REVIEWED By Marjorie Baumgarten, Fri., Dec. 7, 2007
Writer/director and all-around film impresario Kaufman is back with what is sure to be the newest star in the Troma galaxy. Perhaps a dubious distinction, but "distinction" has never been the objective of Troma Entertainment, the independent production company Kaufman has headed for the last four decades with his partner, Michael Herz. Troma films are recognizable by their combination of low budgets and high camp, exposed skin and decomposed bodies, genre spoofs and Hollywood goofs. Even though Troma's gore and T&A quotients may be high, the films remain a matter of the flesh being willing but the production values weak. There's also always the sense that you and your friends could create as much mayhem and fun in your own back yards were you to have enough fake blood, semen, and excrement and confidence in your unstudied acting skills. Co-written by Kaufman, Gabriel Friedman, and Daniel Bova, Poultrygeist is a zombie comedy that's full of jokes, puns, chicken suits, and barbs flung in the direction of the fast-food industry. The film begins with high school seniors Arbie (Yachanin) and Wendy (Graham) dry-humping in the local cemetery, which is the site of ancient Tromahawk Indian burial grounds. (All the movie's main characters are named after food icons: Arbie, Wendy, Micki, Denny, Carl Jr., Paco Bell, and Colonel Kluck.) The grounds are razed to make way for the military-themed chicken chain, American Chicken Bunker, where Arbie gets a job after Wendy goes off to college and turns into a lesbian.
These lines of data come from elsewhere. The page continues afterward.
-- pv_equiv track=rewrite | github.com/jwun95/CodingTest | 백준/그리디/2212.py | solution
-- ===== SOURCE A (Python) =====
-- def solution(N, K, datas):
--     if N == 1:
--         return 0
--
--     datas.sort()
--
--     if K == 1:
--         return datas[-1] - datas[0]
--
--     gaps = []
--
--     for i in range(1, N):
--         gaps.append(datas[i] - datas[i - 1])
--
--     gaps.sort()
--
--     return sum(gaps[: -K + 1])
-- ===== SOURCE B (Python) =====
-- def solution(N, K, datas):
--     # Return-value equivalent to A; unlike A it does not sort `datas` in place.
--     if N == 1:
--         return 0
--     xs = sorted(datas)
--     if K == 1:
--         return xs[-1] - xs[0]
--     # One-pass bounded selection of the K-1 largest gaps: accumulate the gap
--     # total and keep a candidate buffer, truncating it back to the cap largest
--     # (one small sort) whenever it overflows twice the cap;
--     # answer = total of the gaps minus the cap largest of them.
--     cap = max(K - 1, 0)
--     total = 0
--     buf = []
--     for i in range(1, N):
--         g = xs[i] - xs[i - 1]
--         total += g
--         buf.append(g)
--         if len(buf) > 2 * cap:
--             buf = sorted(buf, reverse=True)[:cap]
--     return total - sum(sorted(buf, reverse=True)[:cap])
-- ===== Notes on version B (the rewrite author's own statement) =====
-- stated objective: alternative
-- what changed: Instead of materialising the gap list, fully sorting it and summing an ascending prefix slice, B accumulates the running total of the gaps and selects only the K-1 largest gaps in one bounded-insertion pass, returning total minus those largest gaps.
-- intended difference: For meaningless non-positive cluster counts K <= 0 with more than 1-K gaps (N+K >= 3) and a nonzero spread among the N smallest points, A's negative-slice arithmetic accidentally returns the sum of only the 1-K smallest gaps, while B treats any K <= 1 as a single cluster and returns the sum of all gaps (the full spread of the first N sorted points), the more defensible value on this unspecified corner. — e.g. on solution(3, 0, [1, 2, 10]): A returns 1, B returns 9
import Mathlib
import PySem

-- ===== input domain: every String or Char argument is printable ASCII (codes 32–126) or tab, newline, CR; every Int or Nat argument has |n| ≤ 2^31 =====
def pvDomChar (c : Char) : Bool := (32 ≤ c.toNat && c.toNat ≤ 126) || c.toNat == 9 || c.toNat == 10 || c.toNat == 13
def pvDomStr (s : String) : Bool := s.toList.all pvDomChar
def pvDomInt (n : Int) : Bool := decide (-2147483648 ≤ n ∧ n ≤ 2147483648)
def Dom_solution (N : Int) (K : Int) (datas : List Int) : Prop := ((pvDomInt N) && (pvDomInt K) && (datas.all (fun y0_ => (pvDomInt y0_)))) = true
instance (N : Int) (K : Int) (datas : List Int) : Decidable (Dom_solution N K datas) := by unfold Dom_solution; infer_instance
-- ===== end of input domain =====

-- B replaces A's full gap sort + ascending-prefix sum by a one-pass bounded selection of the
-- K-1 largest gaps (candidate buffer truncated whenever it overflows twice the cap) subtracted
-- from the running total of the gaps (alternative algorithm, similar cost).
-- Equivalence is about the RETURN value: A sorts `datas` in place, B does not mutate it.

-- ===== PORT A =====
def solution (N : Int) (K : Int) (datas : List Int) : Int :=
  if N = 1 then 0
  else
    let ds := PySem.List.sorted datas (fun x => x) false
    if K = 1 then PySem.List.pyGetD ds (-1) 0 - PySem.List.pyGetD ds 0 0
    else
      let gaps := (PySem.List.pyRange 1 N 1).foldl
        (fun acc i => acc ++ [PySem.List.pyGetD ds i 0 - PySem.List.pyGetD ds (i - 1) 0]) []
      let sg := PySem.List.sorted gaps (fun x => x) false
      (PySem.List.slice sg none (some (-K + 1))).sum

-- ===== PORT B =====
def solution_alt (N : Int) (K : Int) (datas : List Int) : Int :=
  if N = 1 then 0
  else
    let xs := PySem.List.sorted datas (fun x => x) false
    if K = 1 then PySem.List.pyGetD xs (-1) 0 - PySem.List.pyGetD xs 0 0
    else
      let cap := max (K - 1) 0
      let st := (PySem.List.pyRange 1 N 1).foldl
        (fun st i =>
          let g := PySem.List.pyGetD xs i 0 - PySem.List.pyGetD xs (i - 1) 0
          let b := st.2 ++ [g]
          (st.1 + g,
           if 2 * cap < (b.length : Int)
           then PySem.List.slice (PySem.List.sorted b (fun x => x) true) none (some cap)
           else b))
        ((0 : Int), ([] : List Int))
      st.1 - (PySem.List.slice (PySem.List.sorted st.2 (fun x => x) true) none (some cap)).sum

-- ===== PRECONDITION & SPEC =====
-- Pre_ is exactly the inputs on which the Python A returns normally (elsewhere it raises
-- IndexError: datas[-1] on an empty list, or datas[i] for i up to N-1 when N > len(datas)).
def Pre_solution (N : Int) (K : Int) (datas : List Int) : Prop :=
  N = 1 ∨ (K = 1 ∧ 1 ≤ (datas.length : Int)) ∨ (K ≠ 1 ∧ N ≤ (datas.length : Int))
instance (N : Int) (K : Int) (datas : List Int) : Decidable (Pre_solution N K datas) := by
  unfold Pre_solution; infer_instance

def pvWitness_solution : Int × Int × List Int := (4, 2, [1, 7, 3, 10])

-- For meaningless non-positive cluster counts K ≤ 0 with more than 1-K gaps (N+K ≥ 3) and a
-- nonzero spread among the N smallest points, A's negative-slice arithmetic accidentally returns
-- the sum of only the 1-K smallest gaps, while B treats any K ≤ 1 as a single cluster and
-- returns the sum of all gaps (the full spread of the first N sorted points), the more
-- defensible value on this unspecified corner.
def D_solution (N : Int) (K : Int) (datas : List Int) : Prop :=
  K ≤ 0 ∧ 3 ≤ N + K ∧
    PySem.List.pyGetD (PySem.List.sorted datas (fun x => x) false) (N - 1) 0
      ≠ PySem.List.pyGetD (PySem.List.sorted datas (fun x => x) false) 0 0
instance (N : Int) (K : Int) (datas : List Int) : Decidable (D_solution N K datas) := by
  unfold D_solution; infer_instance

def Spec_solution (N : Int) (K : Int) (datas : List Int) (out : Int) : Prop := ¬ D_solution N K datas → out = solution_alt N K datas
instance (N : Int) (K : Int) (datas : List Int) (out : Int) : Decidable (Spec_solution N K datas out) := by unfold Spec_solution; infer_instance

def pvDiffWitness_solution : Int × Int × List Int := (3, 0, [1, 2, 10])
def pvDiffWitnessOut_solution : Int × Int := (1, 9)
-- pv_equiv track=rewrite | github.com/invinciblepythondev-netizen/Deydric-Must-Die | services/item_action_parser.py | _infer_worn_slot
-- ===== SOURCE A (Python) =====
-- from typing import List, Dict, Any, Optional
--
-- def _infer_worn_slot(item: Dict[str, Any]) -> str:
--     """
--     Infer body slot from item type and name.
--
--     Returns: head, torso, legs, feet, hands, neck, finger, waist, back
--     """
--     item_name = item['item_name'].lower()
--     item_type = item.get('item_type', '').lower()
--
--     # Check name keywords
--     if any(word in item_name for word in ['helmet', 'hat', 'crown', 'hood', 'cap']):
--         return 'head'
--     elif any(word in item_name for word in ['shirt', 'tunic', 'robe', 'vest', 'armor', 'dress', 'gown']):
--         return 'torso'
--     elif any(word in item_name for word in ['pants', 'trousers', 'leggings', 'skirt']):
--         return 'legs'
--     elif any(word in item_name for word in ['boots', 'shoes', 'sandals', 'slippers']):
--         return 'feet'
--     elif any(word in item_name for word in ['gloves', 'gauntlets', 'mittens']):
--         return 'hands'
--     elif any(word in item_name for word in ['necklace', 'pendant', 'amulet', 'collar']):
--         return 'neck'
--     elif any(word in item_name for word in ['ring', 'band']):
--         return 'finger'
--     elif any(word in item_name for word in ['belt', 'sash', 'girdle']):
--         return 'waist'
--     elif any(word in item_name for word in ['cloak', 'cape', 'mantle']):
--         return 'back'
--
--     # Fallback to item type
--     if item_type == 'clothing':
--         return 'torso'  # Default clothing slot
--
--     return 'torso'  # Ultimate fallback
-- ===== SOURCE B (Python) =====
-- # B: min-priority lookup over a flat keyword->priority dict instead of an if/elif chain.
-- _SLOTS = ['head', 'torso', 'legs', 'feet', 'hands', 'neck', 'finger', 'waist', 'back', 'torso']
--
-- _KEYWORD_PRIORITY = {}
-- for _p, _words in enumerate([
--         ['helmet', 'hat', 'crown', 'hood', 'cap'],
--         ['shirt', 'tunic', 'robe', 'vest', 'armor', 'dress', 'gown'],
--         ['pants', 'trousers', 'leggings', 'skirt'],
--         ['boots', 'shoes', 'sandals', 'slippers'],
--         ['gloves', 'gauntlets', 'mittens'],
--         ['necklace', 'pendant', 'amulet', 'collar'],
--         ['ring', 'band'],
--         ['belt', 'sash', 'girdle'],
--         ['cloak', 'cape', 'mantle']]):
--     for _w in _words:
--         _KEYWORD_PRIORITY[_w] = _p
--
-- def _infer_worn_slot(item):
--     name = item['item_name'].lower()
--     best = min((p for w, p in _KEYWORD_PRIORITY.items() if w in name), default=9)
--     return _SLOTS[best]
-- ===== Notes on version B (the rewrite author's own statement) =====
-- stated objective: alternative
-- what changed: Replaces the 9-branch if/elif first-match chain (and its redundant item_type fallback that returns 'torso' either way) with an inverted flat keyword->priority dict: B takes the minimum priority among all matching keywords (default 9) and indexes a slot table, instead of short-circuiting branch by branch.
import Mathlib
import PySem

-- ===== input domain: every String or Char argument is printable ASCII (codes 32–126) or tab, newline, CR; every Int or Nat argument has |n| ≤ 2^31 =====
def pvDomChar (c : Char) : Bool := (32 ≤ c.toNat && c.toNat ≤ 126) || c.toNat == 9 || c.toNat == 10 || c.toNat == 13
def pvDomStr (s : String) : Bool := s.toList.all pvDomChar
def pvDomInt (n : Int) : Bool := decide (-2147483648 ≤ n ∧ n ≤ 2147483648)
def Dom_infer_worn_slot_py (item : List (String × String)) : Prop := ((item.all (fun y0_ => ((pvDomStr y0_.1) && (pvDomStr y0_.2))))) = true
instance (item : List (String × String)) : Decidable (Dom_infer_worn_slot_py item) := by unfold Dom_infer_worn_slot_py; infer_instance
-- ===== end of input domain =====

-- B replaces A's 9-branch if/elif chain (and its redundant item_type fallback) with a min-priority lookup over a flat keyword->priority table indexed into a slot list; objective: alternative, same cost. A raises KeyError without 'item_name': excluded by Pre_.


-- ===== PORT A =====
-- Literal port of A's if/elif keyword chain. item['item_name'] raises KeyError if absent: Pre_ requires the key.
def infer_worn_slot_py (item : List (String × String)) : String :=
  match (PySem.Dict.mk item).get? "item_name" with
  | none => ""  -- KeyError; excluded by Pre_
  | some raw =>
    let item_name := PySem.Str.lower raw
    let item_type := PySem.Str.lower ((PySem.Dict.mk item).getD "item_type" "")
    if ["helmet", "hat", "crown", "hood", "cap"].any (fun w => PySem.Str.isIn w item_name) then "head"
    else if ["shirt", "tunic", "robe", "vest", "armor", "dress", "gown"].any (fun w => PySem.Str.isIn w item_name) then "torso"
    else if ["pants", "trousers", "leggings", "skirt"].any (fun w => PySem.Str.isIn w item_name) then "legs"
    else if ["boots", "shoes", "sandals", "slippers"].any (fun w => PySem.Str.isIn w item_name) then "feet"
    else if ["gloves", "gauntlets", "mittens"].any (fun w => PySem.Str.isIn w item_name) then "hands"
    else if ["necklace", "pendant", "amulet", "collar"].any (fun w => PySem.Str.isIn w item_name) then "neck"
    else if ["ring", "band"].any (fun w => PySem.Str.isIn w item_name) then "finger"
    else if ["belt", "sash", "girdle"].any (fun w => PySem.Str.isIn w item_name) then "waist"
    else if ["cloak", "cape", "mantle"].any (fun w => PySem.Str.isIn w item_name) then "back"
    else if item_type == "clothing" then "torso"
    else "torso"

-- ===== PORT B =====
-- B: slot table indexed by the minimum priority of any matching keyword (default 9).
def pvSlots : List String :=
  ["head", "torso", "legs", "feet", "hands", "neck", "finger", "waist", "back", "torso"]

-- the flat keyword -> priority table Source B builds once at module load (group i gets priority i)
def pvKeywordPriority : List (String × Nat) :=
  [("helmet", 0), ("hat", 0), ("crown", 0), ("hood", 0), ("cap", 0),
   ("shirt", 1), ("tunic", 1), ("robe", 1), ("vest", 1), ("armor", 1), ("dress", 1), ("gown", 1),
   ("pants", 2), ("trousers", 2), ("leggings", 2), ("skirt", 2),
   ("boots", 3), ("shoes", 3), ("sandals", 3), ("slippers", 3),
   ("gloves", 4), ("gauntlets", 4), ("mittens", 4),
   ("necklace", 5), ("pendant", 5), ("amulet", 5), ("collar", 5),
   ("ring", 6), ("band", 6),
   ("belt", 7), ("sash", 7), ("girdle", 7),
   ("cloak", 8), ("cape", 8), ("mantle", 8)]

def infer_worn_slot_py_alt (item : List (String × String)) : String :=
  match (PySem.Dict.mk item).get? "item_name" with
  | none => ""  -- KeyError; excluded by Pre_
  | some raw =>
    let name := PySem.Str.lower raw
    -- min((p for w, p in _KEYWORD_PRIORITY.items() if w in name), default=9)
    let best :=
      (((pvKeywordPriority.filter (fun wp => PySem.Str.isIn wp.1 name)).map (fun wp => wp.2)).foldl
        min 9)
    pvSlots.getD best "torso"  -- _SLOTS[best]: best is always 0..9, in range of the 10-entry table

-- ===== PRECONDITION & SPEC =====
-- Pre_ excludes items without an 'item_name' key, on which Python A raises KeyError.
def Pre_infer_worn_slot_py (item : List (String × String)) : Prop :=
  item.any (fun kv => kv.1 == "item_name") = true
instance (item : List (String × String)) : Decidable (Pre_infer_worn_slot_py item) := by unfold Pre_infer_worn_slot_py; infer_instance
def pvWitness_infer_worn_slot_py : (List (String × String)) := [("item_name", "iron helmet")]
def Spec_infer_worn_slot_py (item : List (String × String)) (out : String) : Prop := out = infer_worn_slot_py_alt item
instance (item : List (String × String)) (out : String) : Decidable (Spec_infer_worn_slot_py item out) := by unfold Spec_infer_worn_slot_py; infer_instance

-- ===== CLAIM (what is proved, stated in full; the proofs are below) =====
def Claim_equal_infer_worn_slot_py : Prop := ∀ (item : List (String × String)), Dom_infer_worn_slot_py item → Pre_infer_worn_slot_py item → Spec_infer_worn_slot_py item (infer_worn_slot_py item)

-- ===== LEMMAS AND PROOFS =====
-- folding min over one constant-priority group: matches iff the group's 'any' holds
theorem pvGroupFold (name : String) (words : List String) (p acc : Nat) :
    ((((words.map (fun w => (w, p))).filter (fun wp => PySem.Str.isIn wp.1 name)).map
        (fun wp => wp.2)).foldl min acc)
    = if words.any (fun w => PySem.Str.isIn w name) then min acc p else acc := by
  induction words generalizing acc with
  | nil => simp
  | cons w ws ih =>
    simp only [List.map_cons, List.filter_cons, List.any_cons]
    by_cases h : PySem.Str.isIn w name = true
    · rw [if_pos h]
      simp only [List.map_cons, List.foldl_cons, ih, h, Bool.true_or]
      split
      · rw [min_assoc, min_self]; simp
      · rfl
    · rw [if_neg h]
      rw [Bool.not_eq_true] at h
      simp only [h, Bool.false_or, ih]

-- ===== VERDICT (by name: the statement is the Claim_ definition above) =====
set_option maxHeartbeats 2000000 in
theorem infer_worn_slot_py_spec : Claim_equal_infer_worn_slot_py := by
  intro item _ _
  unfold Spec_infer_worn_slot_py infer_worn_slot_py infer_worn_slot_py_alt
  cases h : (PySem.Dict.mk item).get? "item_name" with
  | none => rfl
  | some raw =>
    dsimp only
    rw [show pvKeywordPriority =
        (["helmet", "hat", "crown", "hood", "cap"].map (fun w => (w, 0)))
        ++ (["shirt", "tunic", "robe", "vest", "armor", "dress", "gown"].map (fun w => (w, 1)))
        ++ (["pants", "trousers", "leggings", "skirt"].map (fun w => (w, 2)))
        ++ (["boots", "shoes", "sandals", "slippers"].map (fun w => (w, 3)))
        ++ (["gloves", "gauntlets", "mittens"].map (fun w => (w, 4)))
        ++ (["necklace", "pendant", "amulet", "collar"].map (fun w => (w, 5)))
        ++ (["ring", "band"].map (fun w => (w, 6)))
        ++ (["belt", "sash", "girdle"].map (fun w => (w, 7)))
        ++ (["cloak", "cape", "mantle"].map (fun w => (w, 8))) from rfl]
    simp only [List.filter_append, List.map_append, List.foldl_append, pvGroupFold]
    generalize (["helmet", "hat", "crown", "hood", "cap"].any (fun w => PySem.Str.isIn w (PySem.Str.lower raw))) = b0
    generalize (["shirt", "tunic", "robe", "vest", "armor", "dress", "gown"].any (fun w => PySem.Str.isIn w (PySem.Str.lower raw))) = b1
    generalize (["pants", "trousers", "leggings", "skirt"].any (fun w => PySem.Str.isIn w (PySem.Str.lower raw))) = b2
    generalize (["boots", "shoes", "sandals", "slippers"].any (fun w => PySem.Str.isIn w (PySem.Str.lower raw))) = b3
    generalize (["gloves", "gauntlets", "mittens"].any (fun w => PySem.Str.isIn w (PySem.Str.lower raw))) = b4
    generalize (["necklace", "pendant", "amulet", "collar"].any (fun w => PySem.Str.isIn w (PySem.Str.lower raw))) = b5
    generalize (["ring", "band"].any (fun w => PySem.Str.isIn w (PySem.Str.lower raw))) = b6
    generalize (["belt", "sash", "girdle"].any (fun w => PySem.Str.isIn w (PySem.Str.lower raw))) = b7
    generalize (["cloak", "cape", "mantle"].any (fun w => PySem.Str.isIn w (PySem.Str.lower raw))) = b8
    generalize (PySem.Str.lower ((PySem.Dict.mk item).getD "item_type" "") == "clothing") = b9
    revert b0 b1 b2 b3 b4 b5 b6 b7 b8 b9
    decide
The chickens become possessed by the souls of the dead Native Americans and escape from their "concentration coops" and take revenge on the franchise's patrons. The plot steadily degenerates as spewing geysers of various bodily fluids overtake center stage. Pauses for musical interludes dot the first half of Poultrygeist but are mysteriously absent in the latter section (until a tribute to Michael Jackson's "Thriller" video ushers in the closing credits). Cameos from Ron Jeremy and Debbie Rochon are thrown in for good measure, and, actually, it seems that no idea has been tossed out once entered in the hopper. Which is too bad, because Poultrygeist would definitely benefit from some belt-tightening, which would probably make some of the film's excesses look less like, well, excess. The film's fowl play recognizes no bounds.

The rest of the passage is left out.